5. The improved YOLOv 7-based road marking target detection method of claim 1, wherein the GAM attention module comprises:

the GAM attention mechanism can stably promote by designing a mechanism for reducing feature information generation and amplifying global dimension interaction featuresPerformance of model test. Defining an input feature map as

Intermediate state variable ∈ ->

And final output +.>

The expression of (2) is shown in formula 1:

,/>

（1）

wherein,,

and->

Channel and spatial attention patterns, respectively, +.>

Representing a calculated multiplication of the element pattern. Input features->

Finally, a signal is output as +.>

6. The improved YOLOv 7-based road marking target detection method of claim 1, wherein the SPPFCSPC module comprises:

the SPPFCSPC module is based on the SPPCSPC module according to the idea of SPPF, with the difference that the SPPFCSPC module processes the 3 largest pooling layers sequentially, and can achieve a speed boost with unchanged receptive field.

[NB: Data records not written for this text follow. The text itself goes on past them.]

-- the central combinatorial fact: A's per-label adjacent-gap test matches B's last-index events
lemma gap_main (labels : List String) :
    (∃ l ∈ labels, pvGapA (pvOccE 0 labels l) = true) ↔ pvGapP labels := by
  constructor
  · rintro ⟨l, hl, hgap⟩
    rw [pvGapA_char] at hgap
    obtain ⟨t, ht, hd⟩ := hgap
    have hs := pvOccE_sorted 0 labels l
    have hb : (pvOccE 0 labels l)[t+1] ∈ pvOccE 0 labels l := List.getElem_mem _
    have ha : (pvOccE 0 labels l)[t]'(by omega) ∈ pvOccE 0 labels l := List.getElem_mem _
    obtain ⟨k, hk, hbk, hlk⟩ := pvOccE_mem.mp hb
    rw [zero_add] at hbk
    refine ⟨k, hk, (pvOccE 0 labels l)[t]'(by omega), ⟨?_, ?_, ?_⟩, ?_⟩
    · rw [hlk]; exact ha
    · rw [← hbk]; exact List.pairwise_iff_getElem.mp hs t (t+1) (by omega) ht (by omega)
    · intro j hj hjk
      rw [hlk] at hj
      obtain ⟨s, hsl, rfl⟩ := List.mem_iff_getElem.mp hj
      rcases Nat.lt_or_ge s (t+1) with hc | hc
      · rcases Nat.eq_or_lt_of_le (Nat.le_of_lt_succ hc) with rfl | hc'
        · exact le_refl _
        · exact le_of_lt (List.pairwise_iff_getElem.mp hs s t (by omega) (by omega) hc')
      · exfalso
        have := List.pairwise_iff_getElem.mp hs (t+1) s ht hsl
        rcases Nat.eq_or_lt_of_le hc with rfl | hc'
        · omega
        · have := this hc'; omega
    · omega
  · rintro ⟨k, hk, p, ⟨hpmem, hpk, hmax⟩, hgap⟩
    refine ⟨labels[k], List.getElem_mem hk, ?_⟩
    rw [pvGapA_char]
    have hs := pvOccE_sorted 0 labels labels[k]
    have hkm : (k : Int) ∈ pvOccE 0 labels labels[k] := pvOccE_mem.mpr ⟨k, hk, by simp, rfl⟩
    obtain ⟨t0, ht0, hkt0⟩ := List.mem_iff_getElem.mp hkm
    obtain ⟨s0, hs0, hps0⟩ := List.mem_iff_getElem.mp hpmem
    have hst : s0 < t0 := by
      by_contra hcon
      rcases Nat.eq_or_lt_of_le (Nat.le_of_not_lt hcon) with rfl | hc
      · rw [hps0] at hkt0; omega
      · have := List.pairwise_iff_getElem.mp hs t0 s0 ht0 hs0 hc; omega
    refine ⟨t0 - 1, by omega, ?_⟩
    have hteq : t0 - 1 + 1 = t0 := by omega
    have hamem : (pvOccE 0 labels labels[k])[t0-1]'(by omega) ∈ pvOccE 0 labels labels[k] :=
      List.getElem_mem _
    have hak : (pvOccE 0 labels labels[k])[t0-1]'(by omega) < (k : Int) := by
      have := List.pairwise_iff_getElem.mp hs (t0-1) t0 (by omega) ht0 (by omega)
      omega
    have hap : (pvOccE 0 labels labels[k])[t0-1]'(by omega) ≤ p := hmax _ hamem hak
    simp only [hteq, hkt0]
    omega

lemma pvOuterA_char (lst : List (String × List Int)) (rep : Bool) :
    pvOuterA lst rep =
      cond (lst.any fun q => pvGapA q.2) "intervening"
        (cond (rep || lst.any fun q => decide (1 < q.2.length)) "consecutive" "none") := by
  induction lst generalizing rep with
  | nil => cases rep <;> simp [pvOuterA]
  | cons q rest ih =>
    obtain ⟨l, ind⟩ := q
    by_cases hlen : 1 < ind.length
    · by_cases hg : pvGapA ind
      · simp [pvOuterA, hlen, hg]
      · rw [Bool.not_eq_true] at hg
        rw [show pvOuterA ((l, ind) :: rest) rep = pvOuterA rest true by
            simp [pvOuterA, hlen, hg], ih]
        simp [hg, hlen]
    · have hg : pvGapA ind = false := pvGapA_short (by omega)
      rw [show pvOuterA ((l, ind) :: rest) rep = pvOuterA rest rep by simp [pvOuterA, hlen], ih]
      simp [hg, hlen]

lemma rep_iff_not_nodup (labels : List String) :
    ((PySem.Set.ofList labels).any fun k => decide (1 < (pvOccE 0 labels k).length))
      = !decide labels.Nodup := by
  rw [Bool.eq_iff_iff, List.any_eq_true]
  simp only [Bool.not_eq_eq_eq_not, Bool.not_true, decide_eq_false_iff_not,
    decide_eq_true_iff, PySem.Set.mem_ofList, pvOccE_length]
  rw [List.nodup_iff_count_le_one]
  constructor
  · rintro ⟨l, _, hc⟩ hno
    exact absurd (hno l) (by omega)
  · intro h
    push Not at h
    obtain ⟨l, hc⟩ := h
    exact ⟨l, List.count_pos_iff.mp (by omega), by omega⟩

lemma A_eq_pvRes (trimmed : List (Int × String)) :
    classify_within_branch_repetition trimmed =
      pvRes ((trimmed.map (fun p => p.2)).filter (fun l => !(l == ""))) := by
  set labels := (trimmed.map (fun p => p.2)).filter (fun l => !(l == "")) with hl
  have hgetD : ∀ c, ((PySem.List.enumerate labels).foldl
      (fun d p => d.modify p.2 ([] : List Int) (fun xs => xs ++ [p.1])) PySem.Dict.empty).getD c []
      = pvOccE 0 labels c := by
    intro c
    have hmap : ((PySem.List.enumerate labels).map Prod.swap).foldl
        (fun d p => d.modify p.1 ([] : List Int) (fun xs => xs ++ [p.2])) PySem.Dict.empty
        = (PySem.List.enumerate labels).foldl
          (fun d p => d.modify p.2 ([] : List Int) (fun xs => xs ++ [p.1])) PySem.Dict.empty := by
      rw [List.foldl_map]
      rfl
    rw [← hmap, PySem.Dict.getD_foldl_modify_append, List.filter_map, List.map_map]
    simp [pvOccE, Function.comp_def, Prod.fst_swap, Prod.snd_swap, PySem.Dict.getD_empty]
  have hkeys : ((PySem.List.enumerate labels).foldl
      (fun d p => d.modify p.2 ([] : List Int) (fun xs => xs ++ [p.1])) PySem.Dict.empty).keys
      = PySem.Set.ofList labels := by
    rw [PySem.Dict.keys_foldl_modify_key (PySem.List.enumerate labels) (fun p => p.2)
      ([] : List Int) (fun d p => fun xs => xs ++ [p.1]) PySem.Dict.empty,
      PySem.List.map_snd_enumerate, PySem.Dict.keys_empty, PySem.Set.update_nil_left]
  rw [show classify_within_branch_repetition trimmed
      = pvOuterA ((PySem.List.enumerate labels).foldl
          (fun d p => d.modify p.2 ([] : List Int) (fun xs => xs ++ [p.1]))
          PySem.Dict.empty).items false from rfl]
  rw [PySem.Dict.items_eq_map_keys _ (by rw [hkeys]; exact PySem.Set.nodup_ofList labels)
    ([] : List Int), hkeys, pvOuterA_char, List.any_map, List.any_map]
  simp only [Function.comp_def, hgetD, Bool.false_or]
  have h1 : ((PySem.Set.ofList labels).any fun k => pvGapA (pvOccE 0 labels k)) = pvGapB labels := by
    rw [Bool.eq_iff_iff, List.any_eq_true, pvGapB_iff]
    rw [← gap_main]
    constructor
    · rintro ⟨l, hm, h⟩; exact ⟨l, (PySem.Set.mem_ofList _ _).mp hm, h⟩
    · rintro ⟨l, hm, h⟩; exact ⟨l, (PySem.Set.mem_ofList _ _).mpr hm, h⟩
  rw [h1, rep_iff_not_nodup, pvRes]
  cases decide labels.Nodup <;> rfl

lemma pvLoopB_filter (trimmed : List (Int × String)) : ∀ (i : Int) (d : PySem.Dict String Int) (rep : Bool),
    pvLoopB trimmed i d rep = pvLoopB' ((trimmed.map (fun p => p.2)).filter (fun l => !(l == ""))) i d rep := by
  induction trimmed with
  | nil => intro i d rep; rfl
  | cons q rest ih =>
    intro i d rep
    obtain ⟨m, lbl⟩ := q
    by_cases h : lbl = ""
    · subst h
      simpa [pvLoopB] using ih i d rep
    · have hb : (!(lbl == "")) = true := by simp [h]
      simp only [List.map_cons, List.filter_cons, hb, if_true]
      cases hq : d.get? lbl with
      | some prev => simp [pvLoopB, pvLoopB', hb, hq, ih]
      | none => simp [pvLoopB, pvLoopB', hb, hq, ih]

lemma pvDA_snoc (P : List String) (x : String) :
    pvDA (P ++ [x]) = (pvDA P).insert x (P.length : Int) := by
  rw [pvDA, PySem.List.enumerate_append, List.foldl_append]
  simp [pvDA, PySem.List.enumerate_cons, PySem.List.enumerate_nil]

lemma pvDA_get? (P : List String) (l : String) :
    (pvDA P).get? l = (pvOccE 0 P l).getLast? := by
  induction P using List.reverseRecOn with
  | nil => simp [pvDA, pvOccE, PySem.List.enumerate_nil, PySem.Dict.get?_empty]
  | append_singleton P x ih =>
    rw [pvDA_snoc, PySem.Dict.get?_insert, pvOccE_snoc]
    by_cases h : l = x
    · subst h
      simp
    · have hbeq : (x == l) = false := by simp [Ne.symm h]
      rw [hbeq]
      simp [h, ih]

7. The road marking target detection method based on modified YOLOv7 as claimed in claim 1, wherein a Learning rate (Learning rate) of the road marking detection model based on modified YOLOv7 is set to 0.01, an optimizer is selected to be a random gradient descent (SGD), a Momentum (Momentum) is set to 0.937, a training iteration number (Batch) is 300 rounds, a Batch Size (batch_size) is 16, and a sio_loss is used as a boundary loss function.